Your answer should be the lines below from the one with "-- a window" to the one with "-- conversely an", both included, given again exactly and with nothing added.

◆ Given data
=======
-- pv_equiv track=rewrite | github.com/helmsTC/optimizations | mask/MaskPLS/mask_pls/models/dgcnn/dgcnn_backbone_efficient.py | _layer_types_match
-- ===== SOURCE A (Python) =====
-- def _layer_types_match(key1, key2):
--     """Check if two layer keys are of compatible types"""
--     # Extract layer type indicators
--     type_indicators = {
--         'conv': ['conv', 'Conv'],
--         'bn': ['bn', 'batch_norm', 'BatchNorm'],
--         'linear': ['linear', 'fc', 'classifier'],
--     }
--
--     for layer_type, indicators in type_indicators.items():
--         key1_is_type = any(ind in key1 for ind in indicators)
--         key2_is_type = any(ind in key2 for ind in indicators)
--         if key1_is_type and key2_is_type:
--             return True
--
--     return False
-- ===== SOURCE B (Python) =====
-- # Sliding-window multi-pattern matcher: patterns indexed by length in a hash
-- # table; one scan over each key builds a type bitmask, then test bitmask overlap.
-- _BIT = {'conv': 1, 'bn': 2, 'linear': 4}
--
-- _BY_LEN = {
--     2: {'bn': 2, 'fc': 4},
--     4: {'conv': 1, 'Conv': 1},
--     6: {'linear': 4},
--     9: {'BatchNorm': 2},
--     10: {'batch_norm': 2, 'classifier': 4},
-- }
--
--
-- def _mask(key):
--     m = 0
--     for i in range(len(key)):
--         for L, table in _BY_LEN.items():
--             m |= table.get(key[i:i + L], 0)
--     return m
--
--
-- def _layer_types_match(key1, key2):
--     """Check if two layer keys are of compatible types"""
--     return (_mask(key1) & _mask(key2)) != 0
-- ===== Notes on version B (the rewrite author's own statement) =====
-- stated objective: alternative
-- what changed: B replaces A's per-pattern substring-containment tests with a sliding-window multi-pattern matcher: the indicators are indexed by length in a hash table, one scan over each key collects a type bitmask via window lookups, and the result is whether the two bitmasks overlap.
import Mathlib
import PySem

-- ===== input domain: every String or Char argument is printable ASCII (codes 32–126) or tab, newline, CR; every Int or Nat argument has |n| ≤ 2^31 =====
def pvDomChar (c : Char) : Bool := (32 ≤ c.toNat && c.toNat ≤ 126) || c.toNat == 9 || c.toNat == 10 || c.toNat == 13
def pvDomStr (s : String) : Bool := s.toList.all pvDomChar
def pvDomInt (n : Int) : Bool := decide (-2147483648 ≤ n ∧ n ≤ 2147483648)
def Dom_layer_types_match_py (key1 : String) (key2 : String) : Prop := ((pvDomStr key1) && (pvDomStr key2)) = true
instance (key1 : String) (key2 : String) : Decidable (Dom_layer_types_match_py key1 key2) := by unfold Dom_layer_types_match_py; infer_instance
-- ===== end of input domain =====

-- B replaces A's per-pattern substring tests with a length-indexed sliding-window
-- matcher building a bitmask per key (alternative algorithm, same result).

-- ===== PORT A =====
def pvIndicators : List (String × List String) :=
  [("conv", ["conv", "Conv"]),
   ("bn", ["bn", "batch_norm", "BatchNorm"]),
   ("linear", ["linear", "fc", "classifier"])]

-- literal port of A's for-loop over type_indicators with early return
def pvGoA (key1 key2 : String) : List (String × List String) → Bool
  | [] => false
  | (_, inds) :: rest =>
    let key1_is_type := inds.any (fun ind => PySem.Str.isIn ind key1)
    let key2_is_type := inds.any (fun ind => PySem.Str.isIn ind key2)
    if key1_is_type && key2_is_type then true else pvGoA key1 key2 rest

def layer_types_match_py (key1 : String) (key2 : String) : Bool :=
  pvGoA key1 key2 pvIndicators

-- ===== PORT B =====
-- _BY_LEN: indicators indexed by their length; values are (indicator ↦ type bit) dicts
def pvByLen : List (Nat × PySem.Dict (List Char) Nat) :=
  [(2, PySem.Dict.mk [(['b','n'], 2), (['f','c'], 4)]),
   (4, PySem.Dict.mk [(['c','o','n','v'], 1), (['C','o','n','v'], 1)]),
   (6, PySem.Dict.mk [(['l','i','n','e','a','r'], 4)]),
   (9, PySem.Dict.mk [(['B','a','t','c','h','N','o','r','m'], 2)]),
   (10, PySem.Dict.mk [(['b','a','t','c','h','_','n','o','r','m'], 2),
                       (['c','l','a','s','s','i','f','i','e','r'], 4)])]

-- _mask(key): key[i:i+L] for 0 ≤ i < len(key) is exactly take L (drop i) (hand port, exact here)
def pvMask (key : String) : Nat :=
  (List.range key.toList.length).foldl
    (fun m i =>
      pvByLen.foldl (fun m' p => m' ||| PySem.Dict.getD p.2 ((key.toList.drop i).take p.1) 0) m)
    0

def layer_types_match_py_alt (key1 : String) (key2 : String) : Bool :=
  (pvMask key1 &&& pvMask key2) != 0

-- ===== PRECONDITION & SPEC =====
def Spec_layer_types_match_py (key1 : String) (key2 : String) (out : Bool) : Prop := out = layer_types_match_py_alt key1 key2
instance (key1 : String) (key2 : String) (out : Bool) : Decidable (Spec_layer_types_match_py key1 key2 out) := by unfold Spec_layer_types_match_py; infer_instance

-- ===== CLAIM (what is proved, stated in full; the proofs are below) =====
def Claim_equal_layer_types_match_py : Prop := ∀ (key1 : String) (key2 : String), Dom_layer_types_match_py key1 key2 → Spec_layer_types_match_py key1 key2 (layer_types_match_py key1 key2)

-- ===== LEMMAS AND PROOFS =====

-- OR-accumulating fold: peel the initial accumulator off
theorem pv_foldl_or (f : Nat → Nat) (l : List Nat) (m : Nat) :
    l.foldl (fun m i => m ||| f i) m = m ||| l.foldl (fun m i => m ||| f i) 0 := by
  induction l generalizing m with
  | nil => simp
  | cons a t ih =>
    simp only [List.foldl_cons]
    rw [ih (m ||| f a), ih (0 ||| f a)]
    simp [Nat.or_assoc]

-- OR-fold of a pointwise OR splits
theorem pv_foldl_or_split (f g : Nat → Nat) (l : List Nat) :
    l.foldl (fun m i => m ||| (f i ||| g i)) 0 =
      l.foldl (fun m i => m ||| f i) 0 ||| l.foldl (fun m i => m ||| g i) 0 := by
  induction l with
  | nil => simp
  | cons a t ih =>
    simp only [List.foldl_cons]
    rw [pv_foldl_or (fun i => f i ||| g i), pv_foldl_or f, pv_foldl_or g, ih]
    simp only [Nat.zero_or]
    rw [Nat.or_assoc, Nat.or_assoc, ← Nat.or_assoc (g a),
        Nat.or_comm (g a) (t.foldl (fun m i => m ||| f i) 0), Nat.or_assoc]

-- OR-fold of a guarded constant is a guarded constant
theorem pv_foldl_or_if (p : Nat → Bool) (b : Nat) (l : List Nat) :
    l.foldl (fun m i => m ||| (if p i then b else 0)) 0 = if l.any p then b else 0 := by
  induction l with
  | nil => simp
  | cons a t ih =>
    simp only [List.foldl_cons, List.any_cons]
    rw [pv_foldl_or (fun i => if p i then b else 0), ih]
    rcases Bool.eq_false_or_eq_true (p a) with h | h <;>
      rcases Bool.eq_false_or_eq_true (t.any p) with h2 | h2 <;> simp [h, h2]

-- literal dict lookups as ORs of guarded constants
theorem pv_getD1 (k1 s : List Char) (x : Nat) :
    PySem.Dict.getD (PySem.Dict.mk [(k1, x)]) s 0 = (if k1 == s then x else 0) := by
  cases h : k1 == s <;> simp [PySem.Dict.getD, PySem.Dict.get?, List.find?, h]

theorem pv_getD2 (k1 k2 : List Char) (x y : Nat) (hne : (k1 == k2) = false) (s : List Char) :
    PySem.Dict.getD (PySem.Dict.mk [(k1, x), (k2, y)]) s 0 =
      ((if k1 == s then x else 0) ||| (if k2 == s then y else 0)) := by
  simp only [PySem.Dict.getD, PySem.Dict.get?, List.find?]
  cases h1 : k1 == s <;> cases h2 : k2 == s <;> simp_all

-- a window hit at any length means the indicator occurs in the key
theorem pv_hit_isIn (k ind : List Char) (L i : Nat)
    (h : (k.drop i).take L = ind) : PySem.Chars.isIn ind k = true := by
  rw [PySem.Chars.isIn_iff_infix]
  exact List.IsInfix.trans (h ▸ List.take_prefix L (k.drop i)).isInfix (List.drop_suffix i k).isInfix

-- conversely an occurrence yields a window hit at the indicator's own length
theorem pv_isIn_hit (k ind : List Char) (hne : ind ≠ [])
    (h : PySem.Chars.isIn ind k = true) :
    (List.range k.length).any (fun i => ind == (k.drop i).take ind.length) = true := by
  obtain ⟨j, hj⟩ := (PySem.Chars.exists_prefix_drop_iff_isIn ind k).2 h
  have hjlt : j < k.length := by
    by_contra hge
    rw [List.drop_eq_nil_of_le (le_of_not_gt hge)] at hj
    exact hne (List.prefix_nil.mp hj)
  refine List.any_eq_true.2 ⟨j, List.mem_range.2 hjlt, ?_⟩
  simpa using List.prefix_iff_eq_take.mp hj

-- the window scan at an indicator's own length equals isIn
theorem pv_window_eq (k ind : List Char) (L : Nat) (hne : ind ≠ []) (hL : ind.length = L) :
    (List.range k.length).any (fun i => ind == (k.drop i).take L) =
      PySem.Chars.isIn ind k := by
  subst hL
  cases hIn : PySem.Chars.isIn ind k with
  | true => exact pv_isIn_hit k ind hne hIn
  | false =>
    rw [← Bool.not_eq_true]
    intro hany
    obtain ⟨i, _, hi⟩ := List.any_eq_true.1 hany
    rw [pv_hit_isIn k ind ind.length i (eq_of_beq hi).symm] at hIn
    exact Bool.true_eq_false.mp hIn

-- the mask is the OR of the per-indicator bits guarded by isIn
set_option maxHeartbeats 1000000 in
theorem pv_mask_eq (key : String) :
    pvMask key =
      ((if PySem.Chars.isIn ['b','n'] key.toList then 2 else 0) |||
       ((if PySem.Chars.isIn ['f','c'] key.toList then 4 else 0) |||
        ((if PySem.Chars.isIn ['c','o','n','v'] key.toList then 1 else 0) |||
         ((if PySem.Chars.isIn ['C','o','n','v'] key.toList then 1 else 0) |||
          ((if PySem.Chars.isIn ['l','i','n','e','a','r'] key.toList then 4 else 0) |||
           ((if PySem.Chars.isIn ['B','a','t','c','h','N','o','r','m'] key.toList then 2 else 0) |||
            ((if PySem.Chars.isIn ['b','a','t','c','h','_','n','o','r','m'] key.toList then 2 else 0) |||
             (if PySem.Chars.isIn ['c','l','a','s','s','i','f','i','e','r'] key.toList then 4 else 0)))))))) := by
  have h2 := pv_getD2 ['b','n'] ['f','c'] 2 4 (by decide)
  have h4 := pv_getD2 ['c','o','n','v'] ['C','o','n','v'] 1 1 (by decide)
  have h10 := pv_getD2 ['b','a','t','c','h','_','n','o','r','m']
    ['c','l','a','s','s','i','f','i','e','r'] 2 4 (by decide)
  unfold pvMask pvByLen
  simp only [List.foldl_cons, List.foldl_nil, h2, h4, h10, pv_getD1, Nat.or_assoc]
  simp only [pv_foldl_or_split, pv_foldl_or_if]
  rw [pv_window_eq (k := key.toList) (ind := ['b','n']) (L := 2) (hne := by decide) (hL := rfl),
      pv_window_eq (k := key.toList) (ind := ['f','c']) (L := 2) (hne := by decide) (hL := rfl),
      pv_window_eq (k := key.toList) (ind := ['c','o','n','v']) (L := 4) (hne := by decide) (hL := rfl),
      pv_window_eq (k := key.toList) (ind := ['C','o','n','v']) (L := 4) (hne := by decide) (hL := rfl),
      pv_window_eq (k := key.toList) (ind := ['l','i','n','e','a','r']) (L := 6) (hne := by decide) (hL := rfl),
      pv_window_eq (k := key.toList) (ind := ['B','a','t','c','h','N','o','r','m']) (L := 9) (hne := by decide) (hL := rfl),
      pv_window_eq (k := key.toList) (ind := ['b','a','t','c','h','_','n','o','r','m']) (L := 10) (hne := by decide) (hL := rfl),
      pv_window_eq (k := key.toList) (ind := ['c','l','a','s','s','i','f','i','e','r']) (L := 10) (hne := by decide) (hL := rfl)]

set_option maxHeartbeats 4000000 in
theorem pv_eq (key1 key2 : String) :
    layer_types_match_py key1 key2 = layer_types_match_py_alt key1 key2 := by
  unfold layer_types_match_py layer_types_match_py_alt pvIndicators
  rw [pv_mask_eq key1, pv_mask_eq key2]
  simp only [pvGoA, List.any_cons, List.any_nil, PySem.Str.isIn_eq,
    show "conv".toList = ['c','o','n','v'] from rfl,
    show "Conv".toList = ['C','o','n','v'] from rfl,
    show "bn".toList = ['b','n'] from rfl,
    show "batch_norm".toList = ['b','a','t','c','h','_','n','o','r','m'] from rfl,
    show "BatchNorm".toList = ['B','a','t','c','h','N','o','r','m'] from rfl,
    show "linear".toList = ['l','i','n','e','a','r'] from rfl,
    show "fc".toList = ['f','c'] from rfl,
    show "classifier".toList = ['c','l','a','s','s','i','f','i','e','r'] from rfl]
  generalize PySem.Chars.isIn ['c','o','n','v'] key1.toList = c1
  generalize PySem.Chars.isIn ['C','o','n','v'] key1.toList = C1
  generalize PySem.Chars.isIn ['b','n'] key1.toList = b1
  generalize PySem.Chars.isIn ['b','a','t','c','h','_','n','o','r','m'] key1.toList = n1
  generalize PySem.Chars.isIn ['B','a','t','c','h','N','o','r','m'] key1.toList = N1
  generalize PySem.Chars.isIn ['l','i','n','e','a','r'] key1.toList = l1
  generalize PySem.Chars.isIn ['f','c'] key1.toList = f1
  generalize PySem.Chars.isIn ['c','l','a','s','s','i','f','i','e','r'] key1.toList = s1
  generalize PySem.Chars.isIn ['c','o','n','v'] key2.toList = c2
  generalize PySem.Chars.isIn ['C','o','n','v'] key2.toList = C2
  generalize PySem.Chars.isIn ['b','n'] key2.toList = b2
  generalize PySem.Chars.isIn ['b','a','t','c','h','_','n','o','r','m'] key2.toList = n2
  generalize PySem.Chars.isIn ['B','a','t','c','h','N','o','r','m'] key2.toList = N2
  generalize PySem.Chars.isIn ['l','i','n','e','a','r'] key2.toList = l2
  generalize PySem.Chars.isIn ['f','c'] key2.toList = f2
  generalize PySem.Chars.isIn ['c','l','a','s','s','i','f','i','e','r'] key2.toList = s2
  revert c1 C1 b1 n1 N1 l1 f1 s1 c2 C2 b2 n2 N2 l2 f2 s2
  decide

-- ===== VERDICT (by name: the statement is the Claim_ definition above) =====
theorem layer_types_match_py_spec : Claim_equal_layer_types_match_py := by
  intro key1 key2 _
  unfold Spec_layer_types_match_py
  exact pv_eq key1 key2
=======
◆ Task response
-- a window hit at any length means the indicator occurs in the key
theorem pv_hit_isIn (k ind : List Char) (L i : Nat)
    (h : (k.drop i).take L = ind) : PySem.Chars.isIn ind k = true := by
  rw [PySem.Chars.isIn_iff_infix]
  exact List.IsInfix.trans (h ▸ List.take_prefix L (k.drop i)).isInfix (List.drop_suffix i k).isInfix

-- conversely an occurrence yields a window hit at the indicator's own length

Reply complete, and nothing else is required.